ACW_e: 28/61 channels survived FDR correction (45.9% of channels).
ACW_50: 33/61 channels survived FDR correction (54.1% of channels).
Non-parametric Tests (Mann-Whitney U, FDR-corrected):
ACW_0: 55/61 channels survived FDR correction (90.2% of channels).
ACW_e: 23/61 channels survived FDR correction (37.7% of channels).
ACW_50: 61/61 channels survived FDR correction (100.0% of channels).
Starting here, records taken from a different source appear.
-- pv_equiv track=rewrite | github.com/mcewanbowles/small-wins-automation | utils/layout.py | calculate_grid_positions
-- ===== SOURCE A (Python) =====
-- def calculate_grid_positions(grid_cols, grid_rows, cell_width, cell_height,
--                              container_width, container_height, spacing=0):
--     """
--     Calculate positions for a grid of items centered in a container.
--
--     Args:
--         grid_cols: Number of columns
--         grid_rows: Number of rows
--         cell_width: Width of each cell
--         cell_height: Height of each cell
--         container_width: Width of container
--         container_height: Height of container
--         spacing: Space between cells
--
--     Returns:
--         list: List of (x, y) positions for each grid cell
--     """
--     total_width = (cell_width * grid_cols) + (spacing * (grid_cols - 1))
--     total_height = (cell_height * grid_rows) + (spacing * (grid_rows - 1))
--
--     # Calculate starting position to center grid
--     start_x = (container_width - total_width) // 2
--     start_y = (container_height - total_height) // 2
--
--     positions = []
--     for row in range(grid_rows):
--         for col in range(grid_cols):
--             x = start_x + (col * (cell_width + spacing))
--             y = start_y + (row * (cell_height + spacing))
--             positions.append((x, y))
--
--     return positions
-- ===== SOURCE B (Python) =====
-- def calculate_grid_positions(grid_cols, grid_rows, cell_width, cell_height,
--                              container_width, container_height, spacing=0):
--     total_width = (cell_width * grid_cols) + (spacing * (grid_cols - 1))
--     total_height = (cell_height * grid_rows) + (spacing * (grid_rows - 1))
--     start_x = (container_width - total_width) // 2
--     start_y = (container_height - total_height) // 2
--     if grid_cols <= 0 or grid_rows <= 0:
--         return []
--     step_x = cell_width + spacing
--     step_y = cell_height + spacing
--     # single flat odometer walk: one loop over all cells, coordinates kept
--     # as running sums (additive stepping with a carry at each row end),
--     # no per-cell multiplication and no nested loops
--     positions = []
--     x, y, col = start_x, start_y, 0
--     for _ in range(grid_cols * grid_rows):
--         positions.append((x, y))
--         if col + 1 == grid_cols:
--             col, x, y = 0, start_x, y + step_y
--         else:
--             col, x = col + 1, x + step_x
--     return positions
-- ===== Notes on version B (the rewrite author's own statement) =====
-- stated objective: alternative
-- what changed: Replaces the nested row/col loop that recomputes x and y by multiplication at every cell with a single flat odometer walk over all cells that keeps the current coordinates as running sums, stepping x additively and carrying to the next row (reset x, bump y) when a row ends.
import Mathlib
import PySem

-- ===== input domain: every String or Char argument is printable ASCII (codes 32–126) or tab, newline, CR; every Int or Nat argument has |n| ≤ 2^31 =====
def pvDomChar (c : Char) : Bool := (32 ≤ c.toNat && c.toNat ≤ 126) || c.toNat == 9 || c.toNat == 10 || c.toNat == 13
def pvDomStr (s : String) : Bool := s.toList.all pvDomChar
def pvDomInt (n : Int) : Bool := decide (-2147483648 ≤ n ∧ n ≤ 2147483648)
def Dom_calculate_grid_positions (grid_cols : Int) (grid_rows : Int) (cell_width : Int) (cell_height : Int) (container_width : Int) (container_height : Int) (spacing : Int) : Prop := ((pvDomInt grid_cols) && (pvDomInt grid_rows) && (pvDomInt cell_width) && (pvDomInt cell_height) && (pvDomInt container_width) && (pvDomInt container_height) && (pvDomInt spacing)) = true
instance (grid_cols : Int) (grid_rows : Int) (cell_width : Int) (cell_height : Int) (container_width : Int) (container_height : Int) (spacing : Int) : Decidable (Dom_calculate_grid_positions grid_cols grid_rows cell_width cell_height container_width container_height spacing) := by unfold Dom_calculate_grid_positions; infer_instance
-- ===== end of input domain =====

-- B replaces A's nested multiply-per-cell loop with a single flat odometer walk
-- (running coordinate sums, carry at row end); same cost, different algorithm.

-- ===== PORT A =====
-- A: nested row/col loop, x and y recomputed in the inner body, results appended one by one.
def calculate_grid_positions (grid_cols : Int) (grid_rows : Int) (cell_width : Int) (cell_height : Int) (container_width : Int) (container_height : Int) (spacing : Int) : List (Int × Int) :=
  let total_width := (cell_width * grid_cols) + (spacing * (grid_cols - 1))
  let total_height := (cell_height * grid_rows) + (spacing * (grid_rows - 1))
  let start_x := PySem.Int.floordiv (container_width - total_width) 2
  let start_y := PySem.Int.floordiv (container_height - total_height) 2
  (PySem.List.pyRange 0 grid_rows 1).foldl (fun positions row =>
    (PySem.List.pyRange 0 grid_cols 1).foldl (fun positions col =>
      let x := start_x + (col * (cell_width + spacing))
      let y := start_y + (row * (cell_height + spacing))
      positions ++ [(x, y)]) positions) []

-- ===== PORT B =====
-- B: one flat loop over all grid_cols*grid_rows cells; state (positions, x, y, col),
-- coordinates maintained as running sums with a carry when a row ends.
def calculate_grid_positions_alt (grid_cols : Int) (grid_rows : Int) (cell_width : Int) (cell_height : Int) (container_width : Int) (container_height : Int) (spacing : Int) : List (Int × Int) :=
  let total_width := (cell_width * grid_cols) + (spacing * (grid_cols - 1))
  let total_height := (cell_height * grid_rows) + (spacing * (grid_rows - 1))
  let start_x := PySem.Int.floordiv (container_width - total_width) 2
  let start_y := PySem.Int.floordiv (container_height - total_height) 2
  if grid_cols ≤ 0 || grid_rows ≤ 0 then []
  else
    let step_x := cell_width + spacing
    let step_y := cell_height + spacing
    let final := (PySem.List.pyRange 0 (grid_cols * grid_rows) 1).foldl
      (fun (s : List (Int × Int) × Int × Int × Int) _ =>
        let positions := s.1 ++ [(s.2.1, s.2.2.1)]
        if s.2.2.2 + 1 == grid_cols then
          (positions, start_x, s.2.2.1 + step_y, 0)
        else
          (positions, s.2.1 + step_x, s.2.2.1, s.2.2.2 + 1))
      ([], start_x, start_y, 0)
    final.1

-- ===== PRECONDITION & SPEC =====
def Spec_calculate_grid_positions (grid_cols : Int) (grid_rows : Int) (cell_width : Int) (cell_height : Int) (container_width : Int) (container_height : Int) (spacing : Int) (out : List (Int × Int)) : Prop := out = calculate_grid_positions_alt grid_cols grid_rows cell_width cell_height container_width container_height spacing
instance (grid_cols : Int) (grid_rows : Int) (cell_width : Int) (cell_height : Int) (container_width : Int) (container_height : Int) (spacing : Int) (out : List (Int × Int)) : Decidable (Spec_calculate_grid_positions grid_cols grid_rows cell_width cell_height container_width container_height spacing out) := by unfold Spec_calculate_grid_positions; infer_instance

-- ===== CLAIM =====
def Claim_equal_calculate_grid_positions : Prop := ∀ (grid_cols : Int) (grid_rows : Int) (cell_width : Int) (cell_height : Int) (container_width : Int) (container_height : Int) (spacing : Int), Dom_calculate_grid_positions grid_cols grid_rows cell_width cell_height container_width container_height spacing → Spec_calculate_grid_positions grid_cols grid_rows cell_width cell_height container_width container_height spacing (calculate_grid_positions grid_cols grid_rows cell_width cell_height container_width container_height spacing)

-- ===== LEMMAS AND PROOFS =====

-- The odometer walk as a pure cons-building recursion (produced positions only).
def pvWalk (gc x0 sx sy : Int) : Nat → Int → Int → Int → List (Int × Int)
  | 0, _, _, _ => []
  | k+1, x, y, col =>
    (x, y) :: (if col + 1 = gc then pvWalk gc x0 sx sy k x0 (y + sy) 0
               else pvWalk gc x0 sx sy k (x + sx) y (col + 1))

-- B's foldl over a range (element ignored) equals the pure walk, prefixed by the accumulator.
theorem pvFoldl_eq_walk (gc x0 sx sy : Int) (l : List Int)
    (acc : List (Int × Int)) (x y col : Int) :
    (l.foldl (fun (s : List (Int × Int) × Int × Int × Int) _ =>
        let positions := s.1 ++ [(s.2.1, s.2.2.1)]
        if s.2.2.2 + 1 == gc then (positions, x0, s.2.2.1 + sy, 0)
        else (positions, s.2.1 + sx, s.2.2.1, s.2.2.2 + 1)) (acc, x, y, col)).1
    = acc ++ pvWalk gc x0 sx sy l.length x y col := by
  induction l generalizing acc x y col with
  | nil => simp [pvWalk]
  | cons a t ih =>
    simp only [beq_iff_eq] at ih ⊢
    by_cases h : col + 1 = gc
    · simp [pvWalk, h, ih]
    · simp [pvWalk, h, ih]

-- One row of the walk (starting mid-row at column c): k+1 cells stepping x, then carry to next row.
theorem pvWalk_row (gc x0 sx sy : Int) (k : Nat) (m : Nat) (y : Int) :
    ∀ (c : Nat) (x : Int), (c : Int) + (k : Int) + 1 = gc →
    pvWalk gc x0 sx sy (k + 1 + m) x y c
      = (List.range (k + 1)).map (fun (i : Nat) => (x + (i : Int) * sx, y))
        ++ pvWalk gc x0 sx sy m x0 (y + sy) 0 := by
  induction k with
  | zero =>
    intro c x hc
    have hgc : (c : Int) + 1 = gc := by push_cast at hc; linarith
    rw [show 0 + 1 + m = m + 1 from by omega]
    simp [pvWalk, hgc]
  | succ k ih =>
    intro c x hc
    have hne : ¬ ((c : Int) + 1 = gc) := by
      intro h; push_cast at hc; omega
    rw [show k + 1 + 1 + m = (k + 1 + m) + 1 from by omega]
    rw [pvWalk, if_neg hne]
    have h' : ((c + 1 : Nat) : Int) + (k : Int) + 1 = gc := by push_cast at hc ⊢; linarith
    have ih' := ih (c + 1) (x + sx) h'
    push_cast at ih'
    rw [ih']
    conv_rhs => rw [List.range_succ_eq_map]
    rw [List.map_cons, List.map_map, List.cons_append]
    congr 2
    · simp
    · apply List.map_congr_left
      intro i _
      simp only [Function.comp_apply, Prod.mk.injEq]
      exact ⟨by push_cast; ring, trivial⟩

-- r full rows of the walk equal the row-major coordinate table.
theorem pvWalk_rows (gc x0 sx sy : Int) (gcN : Nat) (hgc : (gcN : Int) = gc) (hpos : 0 < gcN) :
    ∀ (r : Nat) (y : Int),
    pvWalk gc x0 sx sy (r * gcN) x0 y 0
      = (List.range r).flatMap (fun (i : Nat) =>
          (List.range gcN).map (fun (c : Nat) => (x0 + (c : Int) * sx, y + (i : Int) * sy))) := by
  intro r
  induction r with
  | zero => intro y; simp [pvWalk]
  | succ r ih =>
    intro y
    obtain ⟨k, hk⟩ : ∃ k, gcN = k + 1 := ⟨gcN - 1, by omega⟩
    have hgc' : ((0 : Nat) : Int) + (k : Int) + 1 = gc := by
      rw [← hgc, hk]; push_cast; ring
    rw [show (r + 1) * gcN = k + 1 + r * gcN from by rw [hk]; ring]
    have hrow := pvWalk_row gc x0 sx sy k (r * gcN) y 0 x0 hgc'
    push_cast at hrow
    rw [hrow]
    rw [ih (y + sy)]
    conv_rhs => rw [List.range_succ_eq_map]
    rw [List.flatMap_cons, ← hk]
    congr 1
    · apply List.map_congr_left
      intro i _
      simp
    · rw [List.flatMap_map]
      apply List.flatMap_congr
      intro i _
      apply List.map_congr_left
      intro c _
      simp only [Prod.mk.injEq]
      exact ⟨trivial, by push_cast; ring⟩

theorem calc_grid_equal (grid_cols grid_rows cell_width cell_height container_width container_height spacing : Int) :
    calculate_grid_positions grid_cols grid_rows cell_width cell_height container_width container_height spacing
      = calculate_grid_positions_alt grid_cols grid_rows cell_width cell_height container_width container_height spacing := by
  unfold calculate_grid_positions calculate_grid_positions_alt
  simp only [PySem.List.foldl_append_singleton_eq_map, PySem.List.foldl_append_eq_flatMap,
    List.nil_append]
  by_cases hgc : grid_cols ≤ 0
  · have h1 : PySem.List.pyRange 0 grid_cols 1 = [] := PySem.List.pyRange_one_eq_nil (by omega)
    simp [hgc, h1]
  · by_cases hgr : grid_rows ≤ 0
    · have h2 : PySem.List.pyRange 0 grid_rows 1 = [] := PySem.List.pyRange_one_eq_nil (by omega)
      simp [hgr, h2]
    · rw [not_le] at hgc hgr
      have hif : (decide (grid_cols ≤ 0) || decide (grid_rows ≤ 0)) = false := by
        simp only [Bool.or_eq_false_iff, decide_eq_false_iff_not]; omega
      simp only [hif, Bool.false_eq_true, if_false]
      rw [pvFoldl_eq_walk]
      rw [PySem.List.length_pyRange_one]
      have hgcN : ((grid_cols.toNat : Int)) = grid_cols := Int.toNat_of_nonneg (by omega)
      have hlen : (grid_cols * grid_rows - 0).toNat = grid_rows.toNat * grid_cols.toNat := by
        rw [Int.sub_zero]
        rw [show grid_cols * grid_rows = grid_rows * grid_cols from by ring]
        exact Int.toNat_mul (by omega) (by omega)
      rw [hlen]
      rw [pvWalk_rows _ _ _ _ grid_cols.toNat hgcN (by omega)]
      rw [List.nil_append]
      rw [PySem.List.pyRange_one 0 grid_rows, PySem.List.pyRange_one 0 grid_cols]
      simp only [Int.sub_zero, List.flatMap_map, List.map_map]
      apply List.flatMap_congr
      intro i _
      apply List.map_congr_left
      intro c _
      simp only [Function.comp_apply, zero_add]

-- ===== VERDICT =====
theorem calculate_grid_positions_spec : Claim_equal_calculate_grid_positions := by
  intro gc gr cw ch W H sp _
  unfold Spec_calculate_grid_positions
  exact calc_grid_equal gc gr cw ch W H sp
Strongest Individual Channel Effects (Top 5, ranked by effect size magnitude, significant in both parametric and non-parametric tests)
ACW_0:
TP8: d = −0.678, 95% CI [−1.008, −0.348], t-test p < 0.0001, Mann-Whitney p < 0.0001
CP4: d = −0.614, 95% CI [−0.939, −0.289], t-test p = 0.0010, Mann-Whitney p < 0.0001
PO4: d = −0.582, 95% CI [−0.905, −0.259], t-test p = 0.0034, Mann-Whitney p < 0.0001
FC4: d = −0.560, 95% CI [−0.882, −0.238], t-test p = 0.0059, Mann-Whitney p < 0.0001
P1: d = −0.543, 95% CI [−0.864, −0.222], t-test p = 0.0059, Mann-Whitney p < 0.0001
ACW_e:
CP4: d = −0.631, 95% CI [−0.951, −0.311], t-test p < 0.0001, Mann-Whitney p = 0.0061
AF7: d = −0.571, 95% CI [−0.886, −0.256], t-test p < 0.0001, Mann-Whitney p = 0.0153
F6: d = −0.557, 95% CI [−0.885, −0.228], t-test p < 0.0001, Mann-Whitney p = 0.0113
CPz: d = −0.524, 95% CI [−0.824, −0.202], t-test p = 0.0010, Mann-Whitney p = 0.0153
TP8: d = −0.516, 95% CI [−0.831, −0.201], t-test p = 0.0005, Mann-Whitney p = 0.0172
ACW_50:
AF7: d = −0.486, 95% CI [−0.799, −0.172], t-test p = 0.0012, Mann-Whitney p < 0.0001
P4: d = −0.466, 95% CI [−0.781, −0.152], t-test p = 0.0012, Mann-Whitney p < 0.0001
CP4: d = −0.445, 95% CI [−0.741, −0.121], t-test p = 0.0012, Mann-Whitney p < 0.0001
TP8: d = −0.421, 95% CI [−0.736, −0.106], t-test p = 0.0026, Mann-Whitney p < 0.0001
AF3: d = −0.420, 95% CI [−0.730, −0.110], t-test p = 0.0047, Mann-Whitney p < 0.0001
Hemispheric pattern: Right-lateralized channels demonstrated the strongest effects, with centro-parietal and temporo-parietal regions being particularly prominent, suggesting potential hemispheric asymmetries in age-related INTs.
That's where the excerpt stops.